Abbiamo conosciuto alcuni discendenti, tra cui il figlio di una delle vittime che assistette da bambino all’arresto di suo padre, una brava persona, un commerciante con la sola colpa di essere simpatizzante del Fascismo (come la maggioranza del resto) e di essere considerato un “borghese”, da chi oltre per l’odio per il Fascismo, era mosso da un odio di classe.
I pochi discendenti tuttora viventi ci hanno rivelato all’unisono che per anni hanno dovuto tenere questo dolore dentro di sé, spesso per paura, talvolta per pudore, alcuni per desiderio di rimuovere questo peso atroce. Una delle cose più dolorose per loro era incontrare per strada, magari sullo stesso marciapiede, i responsabili di questi eccidi, personaggi che per anni sono stati celebrati come eroi.

5) Come è stato accolto il libro sin’ora?
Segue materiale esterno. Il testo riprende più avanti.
-- A's fold: items of resolved and source_used
lemma pvAB_items (rv : String → Option (String × String)) :
    ∀ (L : List String) (d1 d2 : PySem.Dict String String), L.Nodup →
    (∀ pid ∈ L, d1.contains pid = false) → (∀ pid ∈ L, d2.contains pid = false) →
    (L.foldl (pvStepAB rv) (d1, d2)).1.items
        = d1.items ++ L.filterMap (fun pid => (rv pid).map fun q => (pid, q.1))
    ∧ (L.foldl (pvStepAB rv) (d1, d2)).2.items
        = d2.items ++ L.filterMap (fun pid => (rv pid).map fun q => (pid, q.2)) := by
  intro L
  induction L with
  | nil => intro d1 d2 _ _ _; simp
  | cons x t ih =>
    intro d1 d2 hnd h1 h2
    simp only [List.nodup_cons] at hnd
    cases hr : rv x with
    | none =>
      have := ih d1 d2 hnd.2 (fun p hp => h1 p (by simp [hp])) (fun p hp => h2 p (by simp [hp]))
      simp [List.foldl_cons, pvStepAB, hr, this.1, this.2]
    | some q =>
      obtain ⟨p, nm⟩ := q
      have hc1 : d1.contains x = false := h1 x (by simp)
      have hc2 : d2.contains x = false := h2 x (by simp)
      have h1' : ∀ pid ∈ t, (d1.insert x p).contains pid = false := by
        intro pid hp
        rw [PySem.Dict.contains_insert]
        have : pid ≠ x := fun h => hnd.1 (h ▸ hp)
        simp [this, h1 pid (by simp [hp])]
      have h2' : ∀ pid ∈ t, (d2.insert x nm).contains pid = false := by
        intro pid hp
        rw [PySem.Dict.contains_insert]
        have : pid ≠ x := fun h => hnd.1 (h ▸ hp)
        simp [this, h2 pid (by simp [hp])]
      have := ih (d1.insert x p) (d2.insert x nm) hnd.2 h1' h2'
      simp [List.foldl_cons, pvStepAB, hr, this.1, this.2,
            PySem.Dict.items_insert_of_not_contains _ _ hc1,
            PySem.Dict.items_insert_of_not_contains _ _ hc2]

-- B's fold: items of resolved and the per-source counters
lemma pvBfold (rv : String → Option (String × String)) :
    ∀ (L : List String) (d : PySem.Dict String String) (c : PySem.Dict String Int), L.Nodup →
    (∀ pid ∈ L, d.contains pid = false) →
    (L.foldl (pvStepR rv) (d, c)).1.items
        = d.items ++ L.filterMap (fun pid => (rv pid).map fun q => (pid, q.1))
    ∧ ∀ name, (L.foldl (pvStepR rv) (d, c)).2.getD name 0
        = c.getD name 0 + (L.countP (pvHitName rv name) : Int) := by
  intro L
  induction L with
  | nil => intro d c _ _; simp
  | cons x t ih =>
    intro d c hnd hd
    simp only [List.nodup_cons] at hnd
    cases hr : rv x with
    | none =>
      have := ih d c hnd.2 (fun p hp => hd p (by simp [hp]))
      refine ⟨?_, fun name => ?_⟩
      · simp [List.foldl_cons, pvStepR, hr, this.1]
      · simp [List.foldl_cons, pvStepR, hr, this.2 name, pvHitName,
              List.countP_cons]
    | some q =>
      obtain ⟨p, nm⟩ := q
      have hc : d.contains x = false := hd x (by simp)
      have hd' : ∀ pid ∈ t, (d.insert x p).contains pid = false := by
        intro pid hp
        rw [PySem.Dict.contains_insert]
        have : pid ≠ x := fun h => hnd.1 (h ▸ hp)
        simp [this, hd pid (by simp [hp])]
      have := ih (d.insert x p) (c.modify nm 0 (· + 1)) hnd.2 hd'
      refine ⟨?_, fun name => ?_⟩
      · simp [List.foldl_cons, pvStepR, hr, this.1,
              PySem.Dict.items_insert_of_not_contains _ _ hc]
      · have h2 := this.2 name
        simp only [List.foldl_cons, pvStepR, hr] at h2 ⊢
        rw [h2, PySem.Dict.getD_modify]
        by_cases hn : name = nm
        · subst hn
          simp [List.countP_cons, pvHitName, hr]
          push_cast; ring
        · have : (nm == name) = false := beq_eq_false_iff_ne.mpr (fun h => hn h.symm)
          simp [List.countP_cons, pvHitName, hr, this, hn]

lemma pvResolveOne_names (m1 m2 : List (String × String)) (n1 n2 pid p nm : String)
    (h : pvResolveOne [(m1, n1), (m2, n2)] pid = some (p, nm)) : nm = n1 ∨ nm = n2 := by
  simp only [pvResolveOne] at h
  split_ifs at h <;> simp_all

-- length of the resolved list = csv hits + xlsx hits
lemma pv_cov (m1 m2 : List (String × String)) (n1 n2 : String)
    (hn : n1 = "csv" ∧ n2 = "xlsx" ∨ n1 = "xlsx" ∧ n2 = "csv") (L : List String) :
    (L.filterMap (fun pid => (pvResolveOne [(m1, n1), (m2, n2)] pid).map fun q => (pid, q.1))).length
      = L.countP (pvHitName (pvResolveOne [(m1, n1), (m2, n2)]) "csv")
        + L.countP (pvHitName (pvResolveOne [(m1, n1), (m2, n2)]) "xlsx") := by
  induction L with
  | nil => simp
  | cons a t ih =>
    cases hr : pvResolveOne [(m1, n1), (m2, n2)] a with
    | none => simp [pvHitName, hr, List.countP_cons, ih]
    | some q =>
      obtain ⟨p, nm⟩ := q
      have hnm := pvResolveOne_names m1 m2 n1 n2 a p nm hr
      have : nm = "csv" ∨ nm = "xlsx" := by
        rcases hn with ⟨e1, e2⟩ | ⟨e1, e2⟩ <;> subst e1 <;> subst e2 <;> tauto
      rcases this with h | h <;> subst h <;>
        simp [pvHitName, hr, List.countP_cons, ih] <;> omega

lemma pv_sum_ones (l : List String) (name : String) :
    ((l.filter (fun v => v == name)).map (fun _ => (1 : Int))).sum
      = (l.countP (fun v => v == name) : Int) := by
  rw [PySem.List.sum_map_const_int]
  simp [List.countP_eq_length_filter]

lemma pv_countName (rv : String → Option (String × String)) (L : List String) (name : String) :
    ((L.filterMap (fun pid => (rv pid).map fun q => (pid, q.2))).map
        (fun x => x.2)).countP (fun v => v == name)
      = L.countP (pvHitName rv name) := by
  rw [List.map_filterMap, List.countP_filterMap]
  apply List.countP_congr
  intro x _
  cases hr : rv x with
  | none => simp [pvHitName, hr]
  | some q => simp [pvHitName, hr]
Avete ricevuto contestazioni in occasione delle presentazioni?

Siamo stati molto sorpresi dall’entusiasmo che si è creato attorno a noi e al libro. In Valpolcevera, alla prima presentazione (in forma privata e per inviti) avevamo una sala gremita con circa 100 persone, un record per la “rossa” Valpolcevera. Le vendite stanno andando a gonfie vele, tanto che abbiamo già dovuto ordinare una prima ristampa. Il libro piace anche a chi non è genovese, forse attirato dal fatto che è una storia poco nota, e che l’utilizzo delle fonti è piuttosto inusuale rispetto alla tradizione.
Contestazioni ufficiali non ne abbiamo avute, se non sotto forma di negarci uno spazio pubblico per la presentazione del libro. In ogni caso, ho invitato i nostri “detrattori” a leggerlo, e forse resteranno sorpresi nel trovare che la maggior parte delle prove, sono negli archivi della Resistenza, addirittura nelle dichiarazioni e nei memoriali dei partigiani stessi. Troveranno anche il racconto di vent’anni di Fascismo in Valpolcevera, con le sue violenze e le sue sopraffazioni: non ci sono sconti per nessuno, volevamo solo raccontare la verità.
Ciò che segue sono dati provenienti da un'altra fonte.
-- pv_equiv track=rewrite | github.com/Wences0812/Works | Simulacro Parcial.py | paresLista
-- ===== SOURCE A (Python) =====
-- def paresLista(lista,i=0):
--     if lista!=[]:
--         if i == len(lista):   # Ultima posicion de la lista
--             return lista
--         else:
--             num=lista[i]
--             if num%2==0:
--                 num=num*2
--                 lista[i]=num
--             return paresLista(lista,i+1)
-- ===== SOURCE B (Python) =====
-- def paresLista(lista, i=0):
--     if not lista:
--         return None
--     for j in range(i, len(lista)):
--         if lista[j] % 2 == 0:
--             lista[j] *= 2
--     return lista
-- ===== Notes on version B (the rewrite author's own statement) =====
-- stated objective: simpler
-- what changed: Replaces A's tail recursion carrying an index parameter with a plain iterative for-loop over range(i, len(lista)) that doubles even entries in place, avoiding Python's recursion overhead and recursion-depth limit.
import Mathlib
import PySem

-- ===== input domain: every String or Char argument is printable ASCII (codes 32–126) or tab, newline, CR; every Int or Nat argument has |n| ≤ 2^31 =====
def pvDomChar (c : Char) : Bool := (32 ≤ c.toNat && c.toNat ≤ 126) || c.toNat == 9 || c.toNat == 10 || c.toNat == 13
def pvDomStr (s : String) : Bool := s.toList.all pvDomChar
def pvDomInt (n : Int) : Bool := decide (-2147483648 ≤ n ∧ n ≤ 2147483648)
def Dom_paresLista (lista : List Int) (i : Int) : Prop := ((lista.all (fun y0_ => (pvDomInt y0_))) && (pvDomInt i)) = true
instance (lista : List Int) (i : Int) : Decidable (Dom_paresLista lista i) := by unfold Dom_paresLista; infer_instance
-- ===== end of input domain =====

-- B replaces A's tail recursion with an iterative loop over range(i, len); both mutate
-- the list in place in Python — the equivalence proved here is about the return value.

-- ===== PORT A =====
-- termination helper: a successful pyGet? means the index is strictly below the length
theorem pvGetSome_lt {xs : List Int} {i : Int} {x : Int}
    (h : PySem.List.pyGet? xs i = some x) : i < (xs.length : Int) := by
  by_contra hge
  have : PySem.List.pyGet? xs i = none := by
    rw [PySem.List.pyGet?_eq_none_iff, PySem.Raise.InRange]
    omega
  simp [this] at h

def paresLista (lista : List Int) (i : Int) : List Int :=
  if lista ≠ [] then
    if i = (lista.length : Int) then lista
    else
      match h : PySem.List.pyGet? lista i with
      | none => []          -- Python raises IndexError here; excluded by Pre_
      | some num =>
        let lista' := if PySem.Int.mod num 2 == 0
                      then PySem.List.pySetD lista i (num * 2) else lista
        paresLista lista' (i + 1)
  else []                    -- Python returns None here; excluded by Pre_
termination_by ((lista.length : Int) - i).toNat
decreasing_by
  have hlt := pvGetSome_lt h
  split <;> simp [PySem.List.length_pySetD] <;> omega

-- ===== PORT B =====
-- loop body of B's for-loop
def pvStep (acc : List Int) (j : Int) : List Int :=
  match PySem.List.pyGet? acc j with
  | none => acc              -- Python raises IndexError here; excluded by Pre_
  | some v => if PySem.Int.mod v 2 == 0 then PySem.List.pySetD acc j (v * 2) else acc

def paresLista_alt (lista : List Int) (i : Int) : List Int :=
  if lista = [] then []      -- Python returns None here; excluded by Pre_
  else (PySem.List.pyRange i (lista.length : Int) 1).foldl pvStep lista

-- ===== PRECONDITION & SPEC =====
-- Pre_ excludes the empty list (A returns None, not a list) and start indices outside
-- [-len, len], on which A raises IndexError.
def Pre_paresLista (lista : List Int) (i : Int) : Prop :=
  lista ≠ [] ∧ -(lista.length : Int) ≤ i ∧ i ≤ (lista.length : Int)
instance (lista : List Int) (i : Int) : Decidable (Pre_paresLista lista i) := by
  unfold Pre_paresLista; infer_instance

def pvWitness_paresLista : List Int × Int := ([1, 2, 3], 0)

def Spec_paresLista (lista : List Int) (i : Int) (out : List Int) : Prop := out = paresLista_alt lista i
instance (lista : List Int) (i : Int) (out : List Int) : Decidable (Spec_paresLista lista i out) := by unfold Spec_paresLista; infer_instance

-- ===== CLAIM (what is proved, stated in full; the proofs are below) =====
def Claim_equal_paresLista : Prop := ∀ (lista : List Int) (i : Int), Dom_paresLista lista i → Pre_paresLista lista i → Spec_paresLista lista i (paresLista lista i)

-- ===== LEMMAS AND PROOFS =====

-- main invariant: on in-range inputs, A's recursion computes B's fold over range(i, len)
theorem pvA_eq_fold (n : Nat) : ∀ (lista : List Int) (i : Int),
    lista ≠ [] → -(lista.length : Int) ≤ i → i ≤ (lista.length : Int) →
    n = ((lista.length : Int) - i).toNat →
    paresLista lista i = (PySem.List.pyRange i (lista.length : Int) 1).foldl pvStep lista := by
  induction n with
  | zero =>
    intro lista i hne hlo hhi hn
    have hi : i = (lista.length : Int) := by omega
    rw [paresLista.eq_def]
    simp [hne, hi, PySem.List.pyRange_one_eq_nil (le_refl _)]
  | succ m ih =>
    intro lista i hne hlo hhi hn
    have hlt : i < (lista.length : Int) := by omega
    rw [paresLista.eq_def]
    simp only [hne, ne_eq, not_false_eq_true, if_true]
    rw [if_neg (show ¬ i = (lista.length : Int) by omega)]
    split
    next hg =>
      rw [PySem.List.pyGet?_eq_none_iff, PySem.Raise.InRange] at hg
      omega
    next num hg =>
      set lista' := if PySem.Int.mod num 2 == 0
          then PySem.List.pySetD lista i (num * 2) else lista with hl'
      have hlen : lista'.length = lista.length := by
        rw [hl']; split <;> simp [PySem.List.length_pySetD]
      have hne' : lista' ≠ [] := by
        intro h; rw [h] at hlen; simp at hlen
        exact hne (List.eq_nil_of_length_eq_zero hlen.symm)
      have hrec := ih lista' (i + 1) hne' (by omega) (by omega) (by omega)
      rw [hrec, PySem.List.pyRange_one_cons hlt, List.foldl_cons, hlen]
      have hstep : pvStep lista i = lista' := by
        rw [pvStep, hg]
      rw [hstep]

theorem paresLista_spec : Claim_equal_paresLista := by
  intro lista i _ hpre
  obtain ⟨hne, hlo, hhi⟩ := hpre
  unfold Spec_paresLista paresLista_alt
  rw [if_neg hne]
  exact pvA_eq_fold ((lista.length : Int) - i).toNat lista i hne hlo hhi rfl
-- Under the invariant the DP optimum equals the greedy deletion count.
lemma bestOf_inv (b : List Int) (start : Int) (j : Nat) (res : Int)
    (s : Int × Option Int × Option Int × Int × Int)
    (h0 : 0 ≤ start) (hs : start ≤ (j:Int)) (hI : InvB b start j res s) :
    minO (minO s.1 s.2.1) s.2.2.1 = res := by
  obtain ⟨h1, h2, h3, -, -⟩ := hI
  by_cases hA : start ≤ (j:Int) - 1 <;> by_cases hB : start ≤ (j:Int) - 2
  · rw [if_pos hA] at h1; rw [if_pos hA, if_pos hB] at h2; rw [if_pos hB] at h3
    simp only [h1, h2, h3, minO]; omega
  · rw [if_pos hA] at h1; rw [if_pos hA, if_neg hB] at h2; rw [if_neg hB] at h3
    rcases hd2 : s.2.2.1 with _ | w
    · simp only [h1, h2, minO]; omega
    · have := h3 w hd2; simp only [h1, h2, minO]; omega
  · omega
  · rw [if_neg hA] at h1 h2; rw [if_neg hB] at h3
    rcases hd1 : s.2.1 with _ | v <;> rcases hd2 : s.2.2.1 with _ | w
    · simp only [h1, minO]; omega
    · have := h3 w hd2; simp only [h1, minO]; omega
    · have := h2 v hd1; simp only [h1, minO]; omega
    · have := h2 v hd1; have := h3 w hd2; simp only [h1, minO]; omega

-- stepA flattened to a single condition.
lemma stepA_char (A' : List Int) (s : Int × Int) (i : Int) :
    stepA A' s i = if ((i - s.2 ≥ 1 ∧ PySem.List.pyGetD A' i 0 + PySem.List.pyGetD A' (i-1) 0 < 0) ∨
        (i - s.2 ≥ 2 ∧ PySem.List.pyGetD A' i 0 + PySem.List.pyGetD A' (i-1) 0 + PySem.List.pyGetD A' (i-2) 0 < 0))
      then (s.1 + 1, i + 1) else s := by
  unfold stepA
  split_ifs <;> first | rfl | tauto

-- One DP step preserves the invariant, in lockstep with the greedy decision.
lemma stepB_pres (A : List Int) (X : Int) (j : Nat) (res start : Int)
    (s : Int × Option Int × Option Int × Int × Int)
    (hj : j < A.length) (h0 : 0 ≤ start) (hs : start ≤ (j:Int))
    (hI : InvB (A.map (fun a => a - X)) start j res s) :
    (((start ≤ (j:Int) - 1 ∧ (A.map (fun a => a - X)).getD (j-1) 0 + (A[j] - X) < 0) ∨
      (start ≤ (j:Int) - 2 ∧ (A.map (fun a => a - X)).getD (j-2) 0 + (A.map (fun a => a - X)).getD (j-1) 0 + (A[j] - X) < 0))
       → InvB (A.map (fun a => a - X)) ((j:Int) + 1) (j+1) (res+1) (stepB X s A[j])) ∧
    (¬ ((start ≤ (j:Int) - 1 ∧ (A.map (fun a => a - X)).getD (j-1) 0 + (A[j] - X) < 0) ∨
      (start ≤ (j:Int) - 2 ∧ (A.map (fun a => a - X)).getD (j-2) 0 + (A.map (fun a => a - X)).getD (j-1) 0 + (A[j] - X) < 0))
       → InvB (A.map (fun a => a - X)) start (j+1) res (stepB X s A[j])) := by
  obtain ⟨dE, d1, d2, p2, p1⟩ := s
  obtain ⟨h1, h2, h3, hp1, hp2⟩ := hI
  replace h1 : dE = res + (if start ≤ (j:Int) - 1 then (1:Int) else 0) := h1
  replace h2 : (if start ≤ (j:Int) - 1 then d1 = some (res + (if start ≤ (j:Int) - 2 then (1:Int) else 0))
      else ∀ v, d1 = some v → res ≤ v) := h2
  replace h3 : (if start ≤ (j:Int) - 2 then d2 = some res else ∀ v, d2 = some v → res ≤ v) := h3
  replace hp1 : 1 ≤ j → p1 = (A.map (fun a => a - X)).getD (j-1) 0 := hp1
  replace hp2 : 2 ≤ j → p2 = (A.map (fun a => a - X)).getD (j-2) 0 := hp2
  have hbj : (A.map (fun a => a - X)).getD j 0 = A[j] - X := by
    rw [List.getD_eq_getElem _ _ (by simpa using hj)]
    simp
  have hidx1 : ((j+1:Nat) : Int) - 1 = (j:Int) := by push_cast; ring
  have hidx2 : ((j+1:Nat) : Int) - 2 = (j:Int) - 1 := by push_cast; ring
  have hnat1 : (j+1) - 1 = j := by omega
  have hnat2 : (j+1) - 2 = j - 1 := by omega
  by_cases hA : start ≤ (j:Int) - 1
  · -- greedy segment has length ≥ 1
    have hj1 : 1 ≤ j := by omega
    have hp1' := hp1 hj1
    rw [if_pos hA] at h1 h2
    by_cases hB : start ≤ (j:Int) - 2
    · -- length ≥ 2: d1 = some (res+1), d2 = some res, p2 meaningful
      have hj2 : 2 ≤ j := by omega
      have hp2' := hp2 hj2
      rw [if_pos hB] at h2 h3
      subst h1; subst h2; subst h3
      constructor
      · -- greedy deletes
        intro hC
        refine ⟨?_, ?_, ?_, ?_, ?_⟩
        · simp only [stepB, minO, hidx1]
          rw [if_neg (by omega : ¬ ((j:Int) + 1 ≤ (j:Int)))]
          omega
        · simp only [stepB, hidx1]
          rw [if_neg (by omega : ¬ ((j:Int) + 1 ≤ (j:Int)))]
          intro v hv
          simp only [Option.some.injEq] at hv
          omega
        · simp only [stepB, hidx2]
          rw [if_neg (by omega : ¬ ((j:Int) + 1 ≤ (j:Int) - 1))]
          intro v hv
          rcases hC with ⟨-, hc⟩ | ⟨-, hc⟩ <;>
            split_ifs at hv with hg1 hg2 hg3 <;>
            simp only [Option.some.injEq] at hv <;>
            omega
        · intro _; simp only [stepB, hnat1, hbj]
        · intro _; simp only [stepB, hnat2]; exact hp1'
      · -- greedy keeps: both checks passed
        intro hC
        push_neg at hC
        have hpair : p1 + (A[j] - X) ≥ 0 := by have := hC.1 hA; omega
        have htri : p2 + p1 + (A[j] - X) ≥ 0 := by have := hC.2 hB; omega
        refine ⟨?_, ?_, ?_, ?_, ?_⟩
        · simp only [stepB, minO, hidx1]
          rw [if_pos (by omega : start ≤ (j:Int))]
          omega
        · simp only [stepB, hidx1, hidx2]
          rw [if_pos (by omega : start ≤ (j:Int)), if_pos (by omega : start ≤ (j:Int) - 1)]
        · simp only [stepB, hidx2]
          rw [if_pos (by omega : start ≤ (j:Int) - 1), if_pos hpair, if_pos (And.intro hpair htri)]
          simp only [Option.some.injEq]
          omega
        · intro _; simp only [stepB, hnat1, hbj]
        · intro _; simp only [stepB, hnat2]; exact hp1'
    · -- length exactly 1: d1 = some res, d2 only bounded
      rw [if_neg hB] at h2 h3
      norm_num at h2
      subst h1; subst h2
      constructor
      · -- greedy deletes: the pair check failed (the triple needs length ≥ 2)
        intro hC
        have hpair : ¬ (p1 + (A[j] - X) ≥ 0) := by
          rcases hC with ⟨-, hc⟩ | ⟨hc, -⟩
          · omega
          · omega
        refine ⟨?_, ?_, ?_, ?_, ?_⟩
        · simp only [stepB, minO, hidx1]
          rw [if_neg (by omega : ¬ ((j:Int) + 1 ≤ (j:Int)))]
          rcases d2 with _ | w
          · simp only [minO]; omega
          · have := h3 w rfl; simp only [minO]; omega
        · simp only [stepB, hidx1]
          rw [if_neg (by omega : ¬ ((j:Int) + 1 ≤ (j:Int)))]
          intro v hv
          simp only [Option.some.injEq] at hv
          omega
        · simp only [stepB, hidx2]
          rw [if_neg (by omega : ¬ ((j:Int) + 1 ≤ (j:Int) - 1))]
          intro v hv
          have hng : ¬ (p1 + (A[j] - X) ≥ 0 ∧ p2 + p1 + (A[j] - X) ≥ 0) := fun h => hpair h.1
          rcases d2 with _ | w <;> simp [if_neg hpair, if_neg hng] at hv
        · intro _; simp only [stepB, hnat1, hbj]
        · intro _; simp only [stepB, hnat2]; exact hp1'
      · -- greedy keeps: pair check passed
        intro hC
        push_neg at hC
        have hpair : p1 + (A[j] - X) ≥ 0 := by have := hC.1 hA; omega
        refine ⟨?_, ?_, ?_, ?_, ?_⟩
        · simp only [stepB, minO, hidx1]
          rw [if_pos (by omega : start ≤ (j:Int))]
          rcases d2 with _ | w
          · simp only [minO]; omega
          · have := h3 w rfl; simp only [minO]; omega
        · simp only [stepB, hidx1, hidx2]
          rw [if_pos (by omega : start ≤ (j:Int)), if_pos (by omega : start ≤ (j:Int) - 1)]
        · simp only [stepB, hidx2]
          rw [if_pos (by omega : start ≤ (j:Int) - 1)]
          rcases d2 with _ | w
          · simp only [if_pos hpair]
          · have hw := h3 w rfl
            simp only [if_pos hpair]
            by_cases hg : p1 + (A[j] - X) ≥ 0 ∧ p2 + p1 + (A[j] - X) ≥ 0
            · rw [if_pos hg]; simp only [Option.some.injEq]; omega
            · rw [if_neg hg]
        · intro _; simp only [stepB, hnat1, hbj]
        · intro _; simp only [stepB, hnat2]; exact hp1'
  · -- empty greedy segment: start = j, keeping is unconditional
    have hB : ¬ start ≤ (j:Int) - 2 := by omega
    rw [if_neg hA] at h1 h2
    rw [if_neg hB] at h3
    subst h1
    constructor
    · intro hC
      exfalso
      rcases hC with ⟨h, -⟩ | ⟨h, -⟩ <;> omega
    · intro _hC
      refine ⟨?_, ?_, ?_, ?_, ?_⟩
      · simp only [stepB, minO, hidx1]
        rw [if_pos (by omega : start ≤ (j:Int))]
        rcases hd1 : d1 with _ | v <;> rcases hd2 : d2 with _ | w
        · simp only [minO]; omega
        · have := h3 w hd2; simp only [minO]; omega
        · have := h2 v hd1; simp only [minO]; omega
        · have := h2 v hd1; have := h3 w hd2; simp only [minO]; omega
      · simp only [stepB, hidx1, hidx2]
        rw [if_pos (by omega : start ≤ (j:Int)), if_neg (by omega : ¬ start ≤ (j:Int) - 1)]
      · simp only [stepB, hidx2]
        rw [if_neg (by omega : ¬ start ≤ (j:Int) - 1)]
        intro u hu
        rcases hd1 : d1 with _ | v <;> rcases hd2 : d2 with _ | w <;> subst hd1 <;> subst hd2
        · simp at hu
        · split_ifs at hu <;>
            first
              | (simp at hu; done)
              | ((try simp only [Option.some.injEq] at hu)
                 have := h3 w rfl
                 omega)
        · split_ifs at hu <;>
            first
              | (simp at hu; done)
              | ((try simp only [Option.some.injEq] at hu)
                 have := h2 v rfl
                 omega)
        · split_ifs at hu <;>
            first
              | (simp at hu; done)
              | ((try simp only [Option.some.injEq] at hu)
                 have := h2 v rfl
                 have := h3 w rfl
                 omega)
      · intro _; simp only [stepB, hnat1, hbj]
      · intro h2j; simp only [stepB, hnat2]; exact hp1 (by omega)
6) Quale è il vostro pensiero sulla ricorrenza del 25 aprile?

Circa 30 anni fa, l’allora responsabile dell’Msi di zona Benito Mignani, mi disse: “Mi piacerebbe che il 25 aprile stringessi la mano ad un tuo coetaneo comunista, e rendeste omaggio reciproco ai caduti: io non lo posso fare per il mio passato e le mie tragedie familiari, ma voi potete”. Egli contava 8 famigliari uccisi dai partigiani, di cui due fratelli in tenera età.
Penso alla grandezza di quest’uomo, che non poteva perdonare ma che voleva che noi giovani guardassimo avanti. Purtroppo il ragazzo di allora a cui avrei dovuto stringere la mano, ancora ieri su Facebook scriveva: “Dovevamo finire il lavoro e ammazzarli tutti“.
Questa celebrazione resta e forse resterà per sempre divisiva, proprio perchè a monopolizzarla sono gli eredi di quel pensiero ideologicamente malato.
Domani avrò un preghiera per tutti i morti di cui parlo nel mio libro e a cui è dedicato, ma anche un pensiero a Aldo Gastaldi “Bisagno”, comandante partigiano apartitico e cattolico, che con tutte le forze  (come è testimoniato sul libro) cercò, invano, di impedire le stragi del dopoguerra.